ESA
Making lemonade from lemons, two teams of physicists have used data from misguided satellites to put Albert Einstein’s theory of gravity, the general theory of relativity, to an unexpected test. The opportunistic experiment confirms to unprecedented precision a key prediction of the theory—that time ticks slower near a massive body like Earth than it does farther away.
As Einstein explained, gravity arises because massive bodies warp space-time. Free-falling objects follow the straightest possible paths in that curved space-time, which to us appear as the parabolic arc of a thrown ball or the circular or elliptical orbit of a satellite. As part of that warping, time should tick more slowly near a massive body than it does farther away. That bizarre effect was first confirmed to low precision in 1959 in an experiment on Earth and in 1976 by Gravity Probe A, a 2-hour rocket-born experiment that compared the ticking of an atomic clock on the rocket with another on the ground.

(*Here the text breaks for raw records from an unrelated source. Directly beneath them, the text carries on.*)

-- pv_equiv track=rewrite | github.com/Palmirka/Evolutionary-checkers | tests/preparation/masking_test.py | generate_result_usage
-- ===== SOURCE A (Python) =====
-- def generate_result_usage(dictionary):
--     result = {idx: 0 for idx in range(64)}
--     for key, value in dictionary.items():
--         for _ in range(len(value)):
--             for result_key in result.keys():
--                 result[result_key] <<= 1
--                 if result_key in key:
--                     result[result_key] += 1
--     return result
-- ===== SOURCE B (Python) =====
-- def generate_result_usage(dictionary):
--     # Per (key, value) pair: shift by len(value) at once and add the mask
--     # (1 << len(value)) - 1 when the bit-index is a member of key, instead of
--     # one shift-and-add per element of value per result key.
--     sizes = [(key, len(value)) for key, value in dictionary.items()]
--     result = {}
--     for k in range(64):
--         acc = 0
--         for key, size in sizes:
--             acc = (acc << size) + ((1 << size) - 1 if k in key else 0)
--         result[k] = acc
--     return result
-- ===== Notes on version B (the rewrite author's own statement) =====
-- stated objective: faster
-- what changed: Inverts the loop nesting: instead of shifting all 64 accumulators by one bit for every single element of every value list, B processes each (key, value) pair once per bit-index, shifting by len(value) in one step and adding the mask (1<<len(value))-1 on membership.
import Mathlib
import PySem

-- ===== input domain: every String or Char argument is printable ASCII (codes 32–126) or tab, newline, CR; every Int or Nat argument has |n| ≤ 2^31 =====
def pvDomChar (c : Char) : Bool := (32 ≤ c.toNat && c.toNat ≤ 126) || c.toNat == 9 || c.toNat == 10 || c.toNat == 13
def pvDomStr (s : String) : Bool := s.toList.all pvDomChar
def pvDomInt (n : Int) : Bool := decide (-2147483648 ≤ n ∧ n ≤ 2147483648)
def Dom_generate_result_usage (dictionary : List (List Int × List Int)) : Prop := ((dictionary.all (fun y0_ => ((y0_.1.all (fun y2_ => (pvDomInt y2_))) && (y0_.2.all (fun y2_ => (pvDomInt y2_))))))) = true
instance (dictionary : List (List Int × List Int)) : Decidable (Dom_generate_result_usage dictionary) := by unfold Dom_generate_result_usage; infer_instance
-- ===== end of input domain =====

-- ===== PORT A =====
-- B inverts A's loop nesting: one shift by len(value) plus a mask per (key, value) pair
-- and bit-index, instead of one shift per element of every value list (objective: faster).
-- 'Int.shiftLeft a n' is Python's 'a << n' (n ≥ 0 here). The dict argument arrives as an
-- association list; 'PySem.Dict.ofList' rebuilds Python's dict (last value, first position).
def generate_result_usage (dictionary : List (List Int × List Int)) : List (Int × Int) :=
  let result : List (Int × Int) := (PySem.List.pyRange 0 64 1).map (fun idx => (idx, (0 : Int)))
  ((PySem.Dict.ofList dictionary).items).foldl
    (fun result kv =>
      (List.range kv.2.length).foldl
        (fun (r : List (Int × Int)) (_ : Nat) =>
          -- for result_key in result.keys(): result[result_key] <<= 1; if result_key in key: += 1
          r.map (fun p => (p.1, Int.shiftLeft p.2 1 + (if p.1 ∈ kv.1 then 1 else 0))))
        result)
    result

-- ===== PORT B =====
def generate_result_usage_alt (dictionary : List (List Int × List Int)) : List (Int × Int) :=
  let sizes := ((PySem.Dict.ofList dictionary).items).map (fun kv => (kv.1, kv.2.length))
  (PySem.List.pyRange 0 64 1).map (fun k =>
    (k, sizes.foldl
      (fun acc p => Int.shiftLeft acc p.2 + (if k ∈ p.1 then Int.shiftLeft 1 p.2 - 1 else 0))
      0))

-- ===== PRECONDITION & SPEC =====
def Spec_generate_result_usage (dictionary : List (List Int × List Int)) (out : List (Int × Int)) : Prop := out = generate_result_usage_alt dictionary
instance (dictionary : List (List Int × List Int)) (out : List (Int × Int)) : Decidable (Spec_generate_result_usage dictionary out) := by unfold Spec_generate_result_usage; infer_instance

-- ===== CLAIM (what is proved, stated in full; the proofs are below) =====
def Claim_equal_generate_result_usage : Prop := ∀ (dictionary : List (List Int × List Int)), Dom_generate_result_usage dictionary → Spec_generate_result_usage dictionary (generate_result_usage dictionary)

-- ===== LEMMAS AND PROOFS =====

-- Python's '<<' on Int (cited: Int.shiftLeft_eq).
lemma shl_eq (a : Int) (n : Nat) : Int.shiftLeft a n = a * 2 ^ n := Int.shiftLeft_eq a n

-- Inner loop of A: repeating "shift all entries by one bit and add the membership bit"
-- n times multiplies each entry by 2^n and adds the n-bit membership mask.
lemma inner_eq (key : List Int) (n : Nat) (r : List (Int × Int)) :
    (List.range n).foldl
      (fun (r : List (Int × Int)) (_ : Nat) =>
        r.map (fun p => (p.1, Int.shiftLeft p.2 1 + (if p.1 ∈ key then 1 else 0)))) r
    = r.map (fun p => (p.1, p.2 * 2 ^ n + (if p.1 ∈ key then 2 ^ n - 1 else 0))) := by
  induction n generalizing r with
  | zero => simp
  | succ n ih =>
    rw [List.range_succ, List.foldl_append, ih]
    simp only [List.foldl_cons, List.foldl_nil, List.map_map]
    apply List.map_congr_left
    intro p _
    simp only [Function.comp, shl_eq]
    by_cases h : p.1 ∈ key <;> simp [h, pow_succ] <;> ring

-- Outer loop of A, characterised entrywise: every entry folds independently.
lemma outer_eq (items : List (List Int × List Int)) (r : List (Int × Int)) :
    items.foldl
      (fun result kv =>
        (List.range kv.2.length).foldl
          (fun (r : List (Int × Int)) (_ : Nat) =>
            r.map (fun p => (p.1, Int.shiftLeft p.2 1 + (if p.1 ∈ kv.1 then 1 else 0))))
          result) r
    = r.map (fun p => (p.1,
        items.foldl
          (fun acc kv => acc * 2 ^ kv.2.length + (if p.1 ∈ kv.1 then 2 ^ kv.2.length - 1 else 0))
          p.2)) := by
  induction items generalizing r with
  | nil => simp
  | cons kv t ih =>
    simp only [List.foldl_cons]
    rw [inner_eq, ih, List.map_map]
    apply List.map_congr_left
    intro p _
    simp [Function.comp]

theorem generate_result_usage_sub : ∀ (dictionary : List (List Int × List Int)),
    generate_result_usage dictionary = generate_result_usage_alt dictionary := by
  intro d
  unfold generate_result_usage generate_result_usage_alt
  rw [outer_eq, List.map_map]
  apply List.map_congr_left
  intro k _
  simp [Function.comp, shl_eq, List.foldl_map]

-- ===== VERDICT (by name: the statement is the Claim_ definition above) =====
theorem generate_result_usage_spec : Claim_equal_generate_result_usage := by
  intro d _
  exact (generate_result_usage_sub d).symm ▸ rfl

In 2014, scientists got another chance to test the effect when two of the 26 satellites now in Europe’s Galileo global navigation system, like the one pictured above, were accidentally launched into elliptical orbits instead of circular ones. The satellites now rise and fall by 8500 kilometers on every 13-hour orbit, which should cause their ticking to speed up and slow down by about one part in 10 billion over the course of each orbit. Now, two teams of physicists have tracked the variations and have shown, to five times better precision than before, that they match the predictions of general relativity, they report 4 December in Physical Review Letters. That’s not bad, considering the satellites weren’t designed to do the experiment. However, another experiment set to be launched to the space station in 2020 aims to search for similar deviations with five times greater precision still.